Climate change itself also threatens to strain the market. Another contributing factor to the current price spike is colder-than-normal temperatures last winter that depleted stores of natural gas as people burned it for heat, followed by record high temperatures this summer that ran up natural gas–fired electricity consumption. Together, these weather trends meant natural gas stores were not replenished.
“We know we will see more climate-related weather events along these lines,” said Sara Baldwin, director of electrification policy at Energy Innovation, an energy and climate think tank. “So the cycle is only likely to continue and get worse over time if we continue to remain wholly reliant on gas and oil.”
Baldwin applauded the short-term fixes that the Biden administration is pushing, but she argued that the best way to help insulate Americans from the volatility of the oil and gas market is to help them electrify their cars and homes. If you are totally reliant on a supply of gasoline to get around or natural gas to heat your home, you are subject to the whims of the market. But the electricity system is growing increasingly diversified, supplied by a mix of wind, solar, hydropower, geothermal energy, and nuclear, in addition to fossil fuels, padding it from sudden price swings.
The Build Back Better Act, the social spending and climate bill that passed the House in November, contains billions of dollars that would help Americans make the switch.
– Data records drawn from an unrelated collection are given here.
-- pv_equiv track=rewrite | github.com/rf-iasys/OEIS | OEIS_A002378.py | A002378
-- ===== SOURCE A (Python) =====
-- def A002378(n):
--     marked = []
--     current = 1
--     k = 0
--
--     while len(marked) < n:
--         k += current - 1
--         current += 2
--         marked.append(k)
--
--     return marked
-- ===== SOURCE B (Python) =====
-- def A002378(n):
--     marked = []
--     i = 0
--     while len(marked) < n:
--         marked.append(i * (i + 1))
--         i += 1
--     return marked
-- ===== Notes on version B (the rewrite author's own statement) =====
-- stated objective: simpler
-- what changed: Replaces A's running accumulator (k plus the odd-step counter current) with a single index i and the closed-form oblong term i*(i+1) appended directly each iteration.
import Mathlib
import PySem

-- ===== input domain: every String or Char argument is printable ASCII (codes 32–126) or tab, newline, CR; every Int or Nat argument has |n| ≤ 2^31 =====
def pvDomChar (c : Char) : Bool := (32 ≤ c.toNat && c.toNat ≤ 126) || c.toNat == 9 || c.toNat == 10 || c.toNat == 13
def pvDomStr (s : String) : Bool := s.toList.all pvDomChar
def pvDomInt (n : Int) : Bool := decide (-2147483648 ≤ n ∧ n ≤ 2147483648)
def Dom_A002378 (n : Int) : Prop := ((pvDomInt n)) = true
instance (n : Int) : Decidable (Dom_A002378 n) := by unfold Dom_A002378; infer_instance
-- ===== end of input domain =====

-- B replaces A's running accumulator (k and the odd-step `current`) with a single index i
-- and the closed-form oblong term i*(i+1); simpler state, same values.

-- ===== PORT A =====
-- the while loop: fuel = remaining iterations (len(marked) < n ⇒ exactly n.toNat iterations)
def A002378_loop : Nat → Int → Int → List Int → List Int
  | 0, _, _, marked => marked
  | fuel + 1, current, k, marked =>
    let k' := k + current - 1
    A002378_loop fuel (current + 2) k' (marked ++ [k'])

def A002378 (n : Int) : List Int := A002378_loop n.toNat 1 0 []

-- ===== PORT B =====
def A002378_alt_loop : Nat → Int → List Int
  | 0, _ => []
  | fuel + 1, i => i * (i + 1) :: A002378_alt_loop fuel (i + 1)

def A002378_alt (n : Int) : List Int := A002378_alt_loop n.toNat 0

-- ===== PRECONDITION & SPEC =====
def Spec_A002378 (n : Int) (out : List Int) : Prop := out = A002378_alt n
instance (n : Int) (out : List Int) : Decidable (Spec_A002378 n out) := by unfold Spec_A002378; infer_instance

-- ===== CLAIM (what is proved, stated in full; the proofs are below) =====
def Claim_equal_A002378 : Prop := ∀ (n : Int), Dom_A002378 n → Spec_A002378 n (A002378 n)

-- ===== LEMMAS AND PROOFS =====
theorem A002378_loop_inv (fuel : Nat) :
    ∀ (i : Int) (acc : List Int),
      A002378_loop fuel (2 * i + 1) ((i - 1) * i) acc = acc ++ A002378_alt_loop fuel i := by
  induction fuel with
  | zero => intro i acc; simp [A002378_loop, A002378_alt_loop]
  | succ m ih =>
    intro i acc
    have h1 : (i - 1) * i + (2 * i + 1) - 1 = i * (i + 1) := by ring
    have h2 : (2 * i + 1) + 2 = 2 * (i + 1) + 1 := by ring
    have h3 : i * (i + 1) = ((i + 1) - 1) * (i + 1) := by ring
    simp only [A002378_loop, A002378_alt_loop, h1, h2]
    rw [h3, ih (i + 1)]
    simp

-- ===== VERDICT (by name: the statement is the Claim_ definition above) =====
theorem A002378_spec : Claim_equal_A002378 := by
  intro n _
  unfold Spec_A002378 A002378 A002378_alt
  have := A002378_loop_inv n.toNat 0 []
  simpa using this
It offers up to $10,000 per home in rebates for insulation, electric appliances like heat pumps and induction stoves, and electrical panel upgrades to support those new appliances. The rebates bump up to a $14,000 maximum for low- and middle-income households, multifamily buildings, and tribal communities. There’s also $5.89 billion in rebates for other measures that increase energy efficiency, which will lower people’s utility bills.
It’s not just homes. The bill would also increase rebates for electric vehicles — new and used — and make them fully refundable, meaning Americans would be able to claim the full amount no matter what their tax liability is. And to Borenstein’s point, the legislation would also create an estimated 2 million jobs and expand job training programs.
In a world where the bill passes the Senate, and many Americans take advantage of these programs, those who don’t might continue to be saddled with high prices if oil and gas supplies remain tight. Baldwin says policymakers need to work to make sure that the most vulnerable populations are being prioritized first in the transition.
There’s also a risk that sustained high prices could cause governments to cave on their climate plans and use policy tools to expand oil and gas production. “It will require leadership on all fronts to ensure that we don’t just continue to dig the hole deeper,” said Baldwin.